De rechtbank heeft tot uitgangspunt gekozen dat het handelen van de school een tekortschieten of onrechtmatige daad oplevert jegens de ouders, als de school in ernstige mate is tekortgeschoten in het leveren van inspanningen die redelijkerwijs van haar mochten worden verwacht gelet op de concrete omstandigheden van het geval en de wettelijke verplichtingen zoals die in het schoolplan nader zijn geconcretiseerd (rechtsoverweging 4.2).
De rechtbank heeft niet aanvaard dat [X] een leerachterstand had, omdat de school die stelling gemotiveerd heeft betwist.
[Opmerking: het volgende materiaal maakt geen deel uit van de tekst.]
-- pv_equiv track=rewrite | github.com/yash-goyal-0910/The-X-O-Game | ai.py | p_max
-- ===== SOURCE A (Python) =====
-- def p_max(M):
--     P = []
--     for n in range(10):
--         if n == 0:
--             continue
--         c = 0
--         for a in M:
--             if n in a:
--                 c = c + 1
--         P.append(c)
--     return P
-- ===== SOURCE B (Python) =====
-- def p_max(M):
--     counts = [0] * 9
--     for row in M:
--         for v in set(row):
--             if 1 <= v <= 9:
--                 counts[v - 1] += 1
--     return counts
-- ===== Notes on version B (the rewrite author's own statement) =====
-- stated objective: simpler
-- what changed: Replaced nine full rescans of M (one per digit 1-9) with a single pass that dedups each row and bumps a counter per distinct digit.
import Mathlib
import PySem

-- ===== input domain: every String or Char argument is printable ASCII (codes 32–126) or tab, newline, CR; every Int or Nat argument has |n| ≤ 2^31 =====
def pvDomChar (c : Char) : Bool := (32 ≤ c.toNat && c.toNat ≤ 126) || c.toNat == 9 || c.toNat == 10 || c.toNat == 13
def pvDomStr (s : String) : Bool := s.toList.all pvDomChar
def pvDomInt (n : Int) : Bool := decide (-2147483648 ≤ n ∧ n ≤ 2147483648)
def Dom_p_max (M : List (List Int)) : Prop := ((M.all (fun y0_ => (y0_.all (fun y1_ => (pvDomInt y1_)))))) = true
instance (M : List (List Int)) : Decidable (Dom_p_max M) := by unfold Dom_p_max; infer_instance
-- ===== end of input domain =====

-- B replaces A's nine full rescans of M (one per digit 1..9) with a single pass that
-- dedups each row and bumps a per-digit counter; objective: simpler.

-- ===== PORT A =====
def p_max (M : List (List Int)) : List Int :=
  (PySem.List.pyRange 0 10 1).foldl
    (fun P n =>
      if n == 0 then P
      else P ++ [M.foldl (fun c a => if n ∈ a then c + 1 else c) 0]) []

-- ===== PORT B =====
/-- B's inner-loop body: `if 1 <= v <= 9: counts[v - 1] += 1`. -/
def bump (cs : List Int) (v : Int) : List Int :=
  if 1 ≤ v ∧ v ≤ 9 then cs.modify (v - 1).toNat (· + 1) else cs

-- 'for v in set(row)' iterates the row's distinct values; the counter bumps are
-- order-independent, so iterating PySem.Set.ofList row in its order is exact.
def p_max_alt (M : List (List Int)) : List Int :=
  M.foldl (fun counts row => (PySem.Set.ofList row).foldl bump counts)
    (List.replicate 9 0)

-- ===== PRECONDITION & SPEC =====
def Spec_p_max (M : List (List Int)) (out : List Int) : Prop := out = p_max_alt M
instance (M : List (List Int)) (out : List Int) : Decidable (Spec_p_max M out) := by unfold Spec_p_max; infer_instance

-- ===== CLAIM (what is proved, stated in full; the proofs are below) =====
def Claim_equal_p_max : Prop := ∀ (M : List (List Int)), Dom_p_max M → Spec_p_max M (p_max M)

-- ===== LEMMAS AND PROOFS =====

/-- A's inner count: how many rows of `M` contain `n` (as A's fold computes it). -/
def cntA (n : Int) (M : List (List Int)) : Int :=
  M.foldl (fun c a => if n ∈ a then c + 1 else c) 0

theorem cntA_shift (n : Int) (M : List (List Int)) :
    ∀ c : Int, M.foldl (fun c a => if n ∈ a then c + 1 else c) c = c + cntA n M := by
  induction M with
  | nil => intro c; simp [cntA]
  | cons a t ih =>
      intro c
      unfold cntA
      rw [List.foldl_cons, List.foldl_cons, ih, ih]
      split_ifs <;> ring

theorem cntA_cons (n : Int) (a : List Int) (t : List (List Int)) :
    cntA n (a :: t) = (if n ∈ a then 1 else 0) + cntA n t := by
  have h : cntA n (a :: t)
      = t.foldl (fun c a => if n ∈ a then c + 1 else c) (if n ∈ a then 0 + 1 else 0) := rfl
  rw [h, cntA_shift]
  split_ifs <;> ring

/-- A's result written out. -/
theorem p_max_eq (M : List (List Int)) :
    p_max M = [cntA 1 M, cntA 2 M, cntA 3 M, cntA 4 M, cntA 5 M,
               cntA 6 M, cntA 7 M, cntA 8 M, cntA 9 M] := by
  simp [p_max, PySem.List.pyRange, List.range_succ, cntA]

theorem length_bump (cs : List Int) (v : Int) : (bump cs v).length = cs.length := by
  unfold bump; split_ifs <;> simp

theorem getD_modify (cs : List Int) (j i : ℕ) :
    (cs.modify j (· + 1)).getD i 0 =
      if i = j ∧ j < cs.length then cs.getD i 0 + 1 else cs.getD i 0 := by
  by_cases hi : i < cs.length
  · rw [List.getD_eq_getElem _ _ (by simpa using hi),
        List.getD_eq_getElem _ _ hi]
    rw [List.getElem_modify]
    by_cases h : j = i
    · subst h; simp [hi]
    · have h' : ¬ (i = j) := fun hh => h hh.symm
      simp [h, h']
  · have h1 : cs.length ≤ i := Nat.le_of_not_lt hi
    rw [List.getD_eq_default _ _ (by simpa using h1), List.getD_eq_default _ _ h1]
    have : ¬ (i = j ∧ j < cs.length) := by rintro ⟨rfl, h⟩; omega
    simp [this]

theorem getD_bump (cs : List Int) (v : Int) (i : ℕ) (hi : i < cs.length) (hi9 : i < 9) :
    (bump cs v).getD i 0 =
      cs.getD i 0 + (if v = (i : Int) + 1 then 1 else 0) := by
  unfold bump
  by_cases hv : 1 ≤ v ∧ v ≤ 9
  · rw [if_pos hv, getD_modify]
    by_cases he : v = (i : Int) + 1
    · have h1 : (v - 1).toNat = i := by omega
      rw [h1, if_pos ⟨rfl, hi⟩, if_pos he]
    · have hne : ¬ (i = (v - 1).toNat ∧ (v - 1).toNat < cs.length) := by
        rintro ⟨h1, -⟩; omega
      rw [if_neg hne, if_neg he]
      ring
  · have he : v ≠ (i : Int) + 1 := by omega
    simp [hv, he]

theorem inner_loop (s : List Int) :
    ∀ cs : List Int, s.Nodup → ∀ i : ℕ, i < cs.length → i < 9 →
      (s.foldl bump cs).getD i 0 =
        cs.getD i 0 + (if ((i : Int) + 1) ∈ s then 1 else 0) := by
  induction s with
  | nil => intro cs _ i _ _; simp
  | cons v t ih =>
      intro cs hnd i hi hi9
      rw [List.foldl_cons,
          ih (bump cs v) hnd.of_cons i (by rw [length_bump]; exact hi) hi9,
          getD_bump cs v i hi hi9]
      by_cases he : v = (i : Int) + 1
      · have hnt : ((i : Int) + 1) ∉ t := he ▸ (List.nodup_cons.mp hnd).1
        simp [he, hnt]
      · have hne : ¬ ((i : Int) + 1 = v) := fun h => he h.symm
        simp only [List.mem_cons, hne, false_or, if_neg he]
        ring

theorem length_inner (s : List Int) : ∀ cs : List Int, (s.foldl bump cs).length = cs.length := by
  induction s with
  | nil => intro cs; rfl
  | cons v t ih => intro cs; rw [List.foldl_cons, ih, length_bump]

theorem length_outer (M : List (List Int)) :
    ∀ cs : List Int,
      (M.foldl (fun counts row => (PySem.Set.ofList row).foldl bump counts) cs).length
        = cs.length := by
  induction M with
  | nil => intro cs; rfl
  | cons r t ih => intro cs; rw [List.foldl_cons, ih, length_inner]

theorem outer_loop (M : List (List Int)) :
    ∀ cs : List Int, cs.length = 9 → ∀ i : ℕ, i < 9 →
      (M.foldl (fun counts row => (PySem.Set.ofList row).foldl bump counts) cs).getD i 0
        = cs.getD i 0 + cntA ((i : Int) + 1) M := by
  induction M with
  | nil => intro cs _ i _; simp [cntA]
  | cons r t ih =>
      intro cs hlen i hi9
      rw [List.foldl_cons,
          ih _ (by rw [length_inner]; exact hlen) i hi9,
          inner_loop _ cs (PySem.Set.nodup_ofList r) i (by omega) hi9,
          cntA_cons]
      simp only [PySem.Set.mem_ofList]
      ring

theorem p_max_alt_getD (M : List (List Int)) (i : ℕ) (hi9 : i < 9) :
    (p_max_alt M).getD i 0 = cntA ((i : Int) + 1) M := by
  unfold p_max_alt
  rw [outer_loop M (List.replicate 9 0) (by simp) i hi9]
  have h0 : (List.replicate 9 (0:Int)).getD i 0 = 0 := by interval_cases i <;> rfl
  rw [h0]
  ring

theorem p_max_alt_length (M : List (List Int)) : (p_max_alt M).length = 9 := by
  unfold p_max_alt
  rw [length_outer]
  simp

-- ===== VERDICT (by name: the statement is the Claim_ definition above) =====
theorem p_max_spec : Claim_equal_p_max := by
  intro M _
  unfold Spec_p_max
  rw [p_max_eq M]
  apply List.ext_getElem (by simp [p_max_alt_length])
  intro i h1 h2
  have hi9 : i < 9 := by simpa using h1
  have hx := p_max_alt_getD M i hi9
  rw [List.getD_eq_getElem _ _ h2] at hx
  rw [hx]
  interval_cases i <;> norm_num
Bovendien heeft de rechtbank overwogen dat leerachterstand niet zonder meer wijst op tekortschieten of onrechtmatig handelen en die kwestie daarom verder laten rusten.
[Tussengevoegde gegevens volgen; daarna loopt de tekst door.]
-- pv_equiv track=rewrite | github.com/thekaiz3n/tk-algorithms | interview_training/cracking_the_coding_interview/string/001.01.py | all_unique_characters
-- ===== SOURCE A (Python) =====
-- def all_unique_characters(string):
--     characters_counter = {}
--
--     for char in string:
--         if char in characters_counter:
--             characters_counter[char] += 1
--         else:
--             characters_counter[char] = 1
--
--     for char, counter in characters_counter.items():
--         if counter > 1:
--             return False
--
--     return True
-- ===== SOURCE B (Python) =====
-- def all_unique_characters(string):
--     return len(set(string)) == len(string)
-- ===== Notes on version B (the rewrite author's own statement) =====
-- stated objective: idiomatic
-- what changed: Replaces the character-counting dict loop plus the separate scan over its items with a single cardinality comparison: len(set(string)) == len(string).
import Mathlib
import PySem

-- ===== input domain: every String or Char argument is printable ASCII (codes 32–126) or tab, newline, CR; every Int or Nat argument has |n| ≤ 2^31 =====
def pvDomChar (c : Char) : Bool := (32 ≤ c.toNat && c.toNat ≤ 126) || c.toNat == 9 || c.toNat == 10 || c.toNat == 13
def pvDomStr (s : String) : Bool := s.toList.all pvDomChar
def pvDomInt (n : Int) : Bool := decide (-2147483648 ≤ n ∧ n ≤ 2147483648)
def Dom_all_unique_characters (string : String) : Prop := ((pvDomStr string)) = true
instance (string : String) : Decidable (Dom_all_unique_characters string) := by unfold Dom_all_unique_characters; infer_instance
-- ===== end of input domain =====

-- B replaces A's counting-dict loop plus items scan with a single cardinality comparison len(set(s)) == len(s); same return value on every input.

-- ===== PORT A =====
-- first loop: build the character counter dict
def auc_count (string : String) : PySem.Dict Char Int :=
  string.toList.foldl
    (fun d c => if d.contains c then d.modify c 0 (· + 1) else d.insert c 1)
    PySem.Dict.empty

-- second loop: 'for char, counter in items: if counter > 1: return False' then 'return True'
def auc_scan : List (Char × Int) → Bool
  | [] => true
  | (_, n) :: rest => if n > 1 then false else auc_scan rest

def all_unique_characters (string : String) : Bool :=
  auc_scan (auc_count string).items

-- ===== PORT B =====
def all_unique_characters_alt (string : String) : Bool :=
  PySem.Set.len (PySem.Set.ofList string.toList) == PySem.Str.len string

-- ===== PRECONDITION & SPEC =====
def Spec_all_unique_characters (string : String) (out : Bool) : Prop := out = all_unique_characters_alt string
instance (string : String) (out : Bool) : Decidable (Spec_all_unique_characters string out) := by unfold Spec_all_unique_characters; infer_instance

-- ===== CLAIM (what is proved, stated in full; the proofs are below) =====
def Claim_equal_all_unique_characters : Prop := ∀ (string : String), Dom_all_unique_characters string → Spec_all_unique_characters string (all_unique_characters string)

-- ===== LEMMAS AND PROOFS =====

-- A's insert-or-increment step is exactly Counter's modify step
theorem auc_step_eq (d : PySem.Dict Char Int) (c : Char) :
    (if d.contains c then d.modify c 0 (· + 1) else d.insert c 1) = d.modify c 0 (· + 1) := by
  split_ifs with h
  · rfl
  · have h0 : d.getD c 0 = 0 :=
      PySem.Dict.getD_of_not_contains d 0 (by simpa using h)
    simp [PySem.Dict.modify, h0]

theorem auc_count_eq_counter (s : String) : auc_count s = PySem.Dict.counter s.toList := by
  unfold auc_count
  rw [PySem.Dict.counter_eq_foldl]
  congr 1
  funext d c
  exact auc_step_eq d c

theorem auc_scan_eq_all (l : List (Char × Int)) :
    auc_scan l = l.all (fun p => !decide (p.2 > 1)) := by
  induction l with
  | nil => rfl
  | cons p rest ih =>
      obtain ⟨k, n⟩ := p
      by_cases h : n > 1 <;> simp [auc_scan, h, ih]

-- cardinality of the deduplicated list equals the length iff the list has no duplicates
theorem ofList_length_eq_iff (xs : List Char) :
    (PySem.Set.ofList xs).length = xs.length ↔ xs.Nodup := by
  constructor
  · intro h
    induction xs with
    | nil => simp
    | cons x rest ih =>
        rw [PySem.Set.ofList_cons] at h
        by_cases hx : x ∈ PySem.Set.ofList rest
        · exfalso
          unfold PySem.Set.discard at h
          have hlt : (List.filter (fun y => !y == x) (PySem.Set.ofList rest)).length
              < (PySem.Set.ofList rest).length := by
            apply List.length_filter_lt_length_iff_exists.mpr
            exact ⟨x, hx, by simp⟩
          have hle := PySem.Set.length_ofList_le (α := Char) rest
          simp only [List.length_cons] at h
          omega
        · have hfeq : List.filter (fun y => !y == x) (PySem.Set.ofList rest)
              = PySem.Set.ofList rest := by
            apply List.filter_eq_self.mpr
            intro a ha
            simp only [Bool.not_eq_eq_eq_not, Bool.not_true, beq_eq_false_iff_ne]
            intro hax; exact hx (hax ▸ ha)
          unfold PySem.Set.discard at h
          rw [hfeq] at h
          simp only [List.length_cons] at h
          have hrest := ih (by omega)
          have hxr : x ∉ rest := fun hm => hx ((PySem.Set.mem_ofList _ _).mpr hm)
          exact List.nodup_cons.mpr ⟨hxr, hrest⟩
  · intro h
    rw [PySem.Set.ofList_eq_self_of_nodup _ h]

-- A's value characterised: true iff the character list has no duplicates
theorem auc_eq_nodup (s : String) :
    all_unique_characters s = decide s.toList.Nodup := by
  unfold all_unique_characters
  rw [auc_count_eq_counter, auc_scan_eq_all, PySem.Dict.items_counter]
  rw [List.all_map]
  simp only [Function.comp_def]
  by_cases hnd : s.toList.Nodup
  · rw [decide_eq_true hnd]
    apply List.all_eq_true.mpr
    intro k _
    have := List.nodup_iff_count_le_one.mp hnd k
    simp only [Bool.not_eq_eq_eq_not, Bool.not_true, decide_eq_false_iff_not, not_lt]
    exact_mod_cast this
  · rw [decide_eq_false hnd]
    rw [List.nodup_iff_count_le_one] at hnd
    push Not at hnd
    obtain ⟨a, ha⟩ := hnd
    have hmem : a ∈ s.toList := by
      by_contra hm
      rw [List.count_eq_zero_of_not_mem hm] at ha
      omega
    apply List.all_eq_false.mpr
    refine ⟨a, (PySem.Set.mem_ofList _ _).mpr hmem, ?_⟩
    have hlt : ((1 : Int) < (List.count a s.toList : Int)) := by exact_mod_cast ha
    simp [hlt]

theorem alt_eq_nodup (s : String) :
    all_unique_characters_alt s = decide s.toList.Nodup := by
  unfold all_unique_characters_alt
  have hiff := ofList_length_eq_iff s.toList
  by_cases hnd : s.toList.Nodup
  · rw [decide_eq_true hnd]
    have := hiff.mpr hnd
    simp [PySem.Set.len, PySem.Str.len, this]
  · rw [decide_eq_false hnd]
    have hne : (PySem.Set.ofList s.toList).length ≠ s.toList.length := fun h => hnd (hiff.mp h)
    simp only [PySem.Set.len, PySem.Str.len, beq_eq_false_iff_ne, ne_eq]
    intro h
    exact hne (by exact_mod_cast h)

-- ===== VERDICT (by name: the statement is the Claim_ definition above) =====
theorem all_unique_characters_spec : Claim_equal_all_unique_characters := by
  intro s _
  unfold Spec_all_unique_characters
  rw [auc_eq_nodup, alt_eq_nodup]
Het verwijt van de ouders aan de school dat zij de wettelijk vereiste voortgangsregistratie onvoldoende op orde had, heeft de rechtbank als onvoldoende gemotiveerd verworpen onder verwijzing naar het leerlingendossier dat de school voor [X] had bijgehouden. Ook zag de rechtbank gelet op dit dossier ontoereikende grond om af te wijken van de wettelijke bewijslastverdeling. In dit verband heeft de rechtbank bovendien overwogen dat de ouders de school niet verwijten dat bij correcte verslaglegging en rapportage de gestelde leerachterstand eerder zou zijn ontdekt.
Na de constatering dat de school heeft gereageerd op de gedragsproblemen van [X] door het laten verrichten van onderzoek heeft de rechtbank vervolgens onder ogen gezien of de concrete adviezen die het onderzoek heeft opgeleverd, niet of niet voldoende door de school zijn uitgevoerd. De rechtbank is tot de slotsom gekomen dat de stellingen van de ouders onvoldoende inhouden om aan te nemen dat de school concrete adviezen niet (of niet juist) heeft geïmplementeerd. Daarbij heeft de rechtbank betrokken de kwestie of het klimaat dat de school blijkens haar doelstelling biedt voldoende aansluit bij hetgeen [X] nodig heeft. In dit verband heeft de rechtbank overwogen dat haar een terughoudend oordeel past omdat de vrijheid van onderwijs in het geding is. Ook als juist zou zijn dat de school te gemakkelijk heeft verondersteld dat zij [X] het juiste onderwijsklimaat kon bieden, is de school nog niet in ernstige mate tekortgeschoten in het leveren van de inspanningen die redelijkerwijs van haar mochten worden verwacht gelet op de concrete omstandigheden van het geval, aldus de rechtbank tot slot.

3.2
In hoger beroep zijn de ouders door middel van de door hen onder woorden gebrachte grieven tegen verschillende schakels van de motivering van de rechtbank opgekomen.
Bij de bespreking van deze grieven stelt het hof voorop dat de ouders geen grief hebben gericht tegen de door de rechtbank in rechtsoverweging 4.2 van haar vonnis geformuleerde toetsingsmaatstaf. Deze dient dus ook het hof tot uitgangspunt.

3.3
De eerste grief stelt aan de orde dat de rechtbank had moeten vaststellen dat [X] een leerachterstand had opgelopen.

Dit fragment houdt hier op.